- _DESCRIPTION OF THE TASK_
Set out exactly, line by line, the stretch of data below that begins at the line containing "((List.range s.length).any fun" and ends at the line containing "have := hc _ _ _ hget", with both ends kept.

##### SUPPLIED RECORDS #####

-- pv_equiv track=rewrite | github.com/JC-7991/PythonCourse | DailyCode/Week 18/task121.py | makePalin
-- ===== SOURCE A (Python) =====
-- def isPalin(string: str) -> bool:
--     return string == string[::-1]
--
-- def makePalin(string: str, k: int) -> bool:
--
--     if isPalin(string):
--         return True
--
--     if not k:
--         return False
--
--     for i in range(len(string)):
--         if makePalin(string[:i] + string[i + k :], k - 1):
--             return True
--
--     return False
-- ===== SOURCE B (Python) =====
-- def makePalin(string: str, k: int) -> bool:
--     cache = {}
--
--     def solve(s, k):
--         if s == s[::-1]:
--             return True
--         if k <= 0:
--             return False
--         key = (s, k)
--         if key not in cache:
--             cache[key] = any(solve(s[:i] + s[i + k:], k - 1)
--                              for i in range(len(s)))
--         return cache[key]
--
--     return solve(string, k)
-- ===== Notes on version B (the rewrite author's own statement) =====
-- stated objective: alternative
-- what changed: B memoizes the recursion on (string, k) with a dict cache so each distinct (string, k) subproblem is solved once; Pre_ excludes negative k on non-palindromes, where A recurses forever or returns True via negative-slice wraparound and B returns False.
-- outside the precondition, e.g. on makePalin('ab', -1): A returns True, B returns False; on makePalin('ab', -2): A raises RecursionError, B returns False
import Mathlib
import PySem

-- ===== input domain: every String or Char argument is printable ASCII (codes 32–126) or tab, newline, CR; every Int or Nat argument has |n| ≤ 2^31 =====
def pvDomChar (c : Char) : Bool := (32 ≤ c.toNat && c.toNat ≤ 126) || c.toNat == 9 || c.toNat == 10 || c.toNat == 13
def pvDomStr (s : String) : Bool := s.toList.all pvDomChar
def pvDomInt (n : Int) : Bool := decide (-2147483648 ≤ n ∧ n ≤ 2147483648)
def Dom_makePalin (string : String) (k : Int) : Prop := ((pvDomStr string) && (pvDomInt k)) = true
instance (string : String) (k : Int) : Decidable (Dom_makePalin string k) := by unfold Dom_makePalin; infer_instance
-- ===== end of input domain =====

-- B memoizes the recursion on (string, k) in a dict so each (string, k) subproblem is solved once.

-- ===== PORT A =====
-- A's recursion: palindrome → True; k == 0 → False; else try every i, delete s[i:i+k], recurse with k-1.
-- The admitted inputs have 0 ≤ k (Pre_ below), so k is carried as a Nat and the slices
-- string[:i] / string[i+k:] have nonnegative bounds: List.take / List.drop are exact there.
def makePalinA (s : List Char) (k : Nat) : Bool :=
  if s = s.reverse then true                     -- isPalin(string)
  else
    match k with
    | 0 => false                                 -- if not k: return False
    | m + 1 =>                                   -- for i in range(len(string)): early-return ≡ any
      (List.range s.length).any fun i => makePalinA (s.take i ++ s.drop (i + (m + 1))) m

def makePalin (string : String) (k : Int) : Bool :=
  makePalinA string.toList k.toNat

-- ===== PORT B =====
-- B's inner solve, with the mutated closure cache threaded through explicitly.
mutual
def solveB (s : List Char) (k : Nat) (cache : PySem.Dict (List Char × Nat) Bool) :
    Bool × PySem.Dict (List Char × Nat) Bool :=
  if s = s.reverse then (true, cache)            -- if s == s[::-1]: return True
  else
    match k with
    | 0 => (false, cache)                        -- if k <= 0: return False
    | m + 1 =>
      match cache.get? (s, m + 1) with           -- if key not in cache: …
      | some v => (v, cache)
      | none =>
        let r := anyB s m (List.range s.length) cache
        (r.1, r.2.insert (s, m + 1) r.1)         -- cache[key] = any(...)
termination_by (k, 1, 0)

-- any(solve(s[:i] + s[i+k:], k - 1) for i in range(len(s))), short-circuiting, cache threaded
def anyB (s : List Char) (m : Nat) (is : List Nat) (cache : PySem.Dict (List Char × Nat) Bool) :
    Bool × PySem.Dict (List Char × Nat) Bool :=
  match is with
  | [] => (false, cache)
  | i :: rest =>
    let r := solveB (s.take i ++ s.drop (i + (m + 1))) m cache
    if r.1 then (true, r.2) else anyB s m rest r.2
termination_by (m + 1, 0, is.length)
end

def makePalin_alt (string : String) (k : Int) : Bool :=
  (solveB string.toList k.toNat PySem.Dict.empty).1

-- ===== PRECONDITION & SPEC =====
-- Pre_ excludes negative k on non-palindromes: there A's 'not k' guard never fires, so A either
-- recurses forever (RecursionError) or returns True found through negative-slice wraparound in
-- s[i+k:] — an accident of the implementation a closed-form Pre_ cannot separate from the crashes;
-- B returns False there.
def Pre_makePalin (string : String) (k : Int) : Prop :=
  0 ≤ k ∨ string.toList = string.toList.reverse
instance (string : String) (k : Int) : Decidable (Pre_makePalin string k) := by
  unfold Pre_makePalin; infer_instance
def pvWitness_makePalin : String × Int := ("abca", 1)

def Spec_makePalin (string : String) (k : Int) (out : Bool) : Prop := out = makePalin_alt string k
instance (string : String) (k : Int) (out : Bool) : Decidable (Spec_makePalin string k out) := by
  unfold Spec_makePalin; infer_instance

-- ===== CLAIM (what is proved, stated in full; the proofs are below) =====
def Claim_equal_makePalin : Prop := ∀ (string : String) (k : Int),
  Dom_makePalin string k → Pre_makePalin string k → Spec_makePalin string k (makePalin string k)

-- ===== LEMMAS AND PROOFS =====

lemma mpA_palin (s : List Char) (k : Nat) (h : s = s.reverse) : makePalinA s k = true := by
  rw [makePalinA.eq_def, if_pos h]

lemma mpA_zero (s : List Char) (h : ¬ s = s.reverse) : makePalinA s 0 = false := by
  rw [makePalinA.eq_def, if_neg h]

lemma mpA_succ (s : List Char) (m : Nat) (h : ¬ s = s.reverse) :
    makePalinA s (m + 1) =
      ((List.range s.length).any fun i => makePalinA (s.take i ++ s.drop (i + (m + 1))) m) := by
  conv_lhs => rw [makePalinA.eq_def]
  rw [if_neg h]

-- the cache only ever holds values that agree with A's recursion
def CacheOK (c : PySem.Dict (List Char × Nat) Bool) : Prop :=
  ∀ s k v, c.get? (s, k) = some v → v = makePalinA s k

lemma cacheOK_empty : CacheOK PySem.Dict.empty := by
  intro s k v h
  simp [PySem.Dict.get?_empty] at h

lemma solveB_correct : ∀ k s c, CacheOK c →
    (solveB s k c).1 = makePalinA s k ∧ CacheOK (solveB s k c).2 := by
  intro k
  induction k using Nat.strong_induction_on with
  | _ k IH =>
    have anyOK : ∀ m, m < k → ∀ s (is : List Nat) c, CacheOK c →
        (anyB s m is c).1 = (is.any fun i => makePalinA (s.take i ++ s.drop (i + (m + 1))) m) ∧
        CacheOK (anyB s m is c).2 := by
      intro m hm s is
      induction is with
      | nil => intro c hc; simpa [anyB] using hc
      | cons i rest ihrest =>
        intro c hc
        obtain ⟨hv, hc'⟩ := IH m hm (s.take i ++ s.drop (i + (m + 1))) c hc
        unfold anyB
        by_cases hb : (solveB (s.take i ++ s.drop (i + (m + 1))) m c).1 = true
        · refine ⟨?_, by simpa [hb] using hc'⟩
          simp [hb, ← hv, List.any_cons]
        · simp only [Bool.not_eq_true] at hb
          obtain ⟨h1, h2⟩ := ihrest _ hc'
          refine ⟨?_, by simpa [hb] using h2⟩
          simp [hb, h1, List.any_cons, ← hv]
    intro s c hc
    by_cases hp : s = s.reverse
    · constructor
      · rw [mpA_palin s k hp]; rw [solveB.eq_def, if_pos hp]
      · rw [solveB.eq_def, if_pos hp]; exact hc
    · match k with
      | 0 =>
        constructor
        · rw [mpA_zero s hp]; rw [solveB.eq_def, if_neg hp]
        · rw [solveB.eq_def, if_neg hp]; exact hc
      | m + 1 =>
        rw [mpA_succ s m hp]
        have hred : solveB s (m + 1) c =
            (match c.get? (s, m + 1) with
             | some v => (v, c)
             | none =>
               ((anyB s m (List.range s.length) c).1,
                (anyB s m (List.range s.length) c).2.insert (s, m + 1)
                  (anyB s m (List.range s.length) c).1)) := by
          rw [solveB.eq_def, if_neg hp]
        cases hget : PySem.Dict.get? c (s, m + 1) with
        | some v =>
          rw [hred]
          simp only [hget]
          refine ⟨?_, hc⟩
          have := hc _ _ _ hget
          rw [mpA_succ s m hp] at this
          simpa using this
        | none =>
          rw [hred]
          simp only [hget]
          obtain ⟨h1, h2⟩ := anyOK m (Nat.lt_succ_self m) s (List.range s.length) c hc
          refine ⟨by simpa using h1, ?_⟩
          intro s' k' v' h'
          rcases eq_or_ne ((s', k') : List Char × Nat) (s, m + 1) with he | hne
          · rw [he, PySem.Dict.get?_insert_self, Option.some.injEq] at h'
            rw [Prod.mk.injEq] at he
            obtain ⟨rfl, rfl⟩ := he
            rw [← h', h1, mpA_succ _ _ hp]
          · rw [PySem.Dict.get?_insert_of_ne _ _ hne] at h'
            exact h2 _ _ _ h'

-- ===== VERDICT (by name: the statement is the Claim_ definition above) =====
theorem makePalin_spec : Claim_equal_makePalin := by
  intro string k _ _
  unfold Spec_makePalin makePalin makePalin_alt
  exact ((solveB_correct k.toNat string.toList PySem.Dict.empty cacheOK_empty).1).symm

#####

- _SOLUTION TO THIS PROBLEM_
      ((List.range s.length).any fun i => makePalinA (s.take i ++ s.drop (i + (m + 1))) m) := by
  conv_lhs => rw [makePalinA.eq_def]
  rw [if_neg h]

-- the cache only ever holds values that agree with A's recursion
def CacheOK (c : PySem.Dict (List Char × Nat) Bool) : Prop :=
  ∀ s k v, c.get? (s, k) = some v → v = makePalinA s k

lemma cacheOK_empty : CacheOK PySem.Dict.empty := by
  intro s k v h
  simp [PySem.Dict.get?_empty] at h

lemma solveB_correct : ∀ k s c, CacheOK c →
    (solveB s k c).1 = makePalinA s k ∧ CacheOK (solveB s k c).2 := by
  intro k
  induction k using Nat.strong_induction_on with
  | _ k IH =>
    have anyOK : ∀ m, m < k → ∀ s (is : List Nat) c, CacheOK c →
        (anyB s m is c).1 = (is.any fun i => makePalinA (s.take i ++ s.drop (i + (m + 1))) m) ∧
        CacheOK (anyB s m is c).2 := by
      intro m hm s is
      induction is with
      | nil => intro c hc; simpa [anyB] using hc
      | cons i rest ihrest =>
        intro c hc
        obtain ⟨hv, hc'⟩ := IH m hm (s.take i ++ s.drop (i + (m + 1))) c hc
        unfold anyB
        by_cases hb : (solveB (s.take i ++ s.drop (i + (m + 1))) m c).1 = true
        · refine ⟨?_, by simpa [hb] using hc'⟩
          simp [hb, ← hv, List.any_cons]
        · simp only [Bool.not_eq_true] at hb
          obtain ⟨h1, h2⟩ := ihrest _ hc'
          refine ⟨?_, by simpa [hb] using h2⟩
          simp [hb, h1, List.any_cons, ← hv]
    intro s c hc
    by_cases hp : s = s.reverse
    · constructor
      · rw [mpA_palin s k hp]; rw [solveB.eq_def, if_pos hp]
      · rw [solveB.eq_def, if_pos hp]; exact hc
    · match k with
      | 0 =>
        constructor
        · rw [mpA_zero s hp]; rw [solveB.eq_def, if_neg hp]
        · rw [solveB.eq_def, if_neg hp]; exact hc
      | m + 1 =>
        rw [mpA_succ s m hp]
        have hred : solveB s (m + 1) c =
            (match c.get? (s, m + 1) with
             | some v => (v, c)
             | none =>
               ((anyB s m (List.range s.length) c).1,
                (anyB s m (List.range s.length) c).2.insert (s, m + 1)
                  (anyB s m (List.range s.length) c).1)) := by
          rw [solveB.eq_def, if_neg hp]
        cases hget : PySem.Dict.get? c (s, m + 1) with
        | some v =>
          rw [hred]
          simp only [hget]
          refine ⟨?_, hc⟩
          have := hc _ _ _ hget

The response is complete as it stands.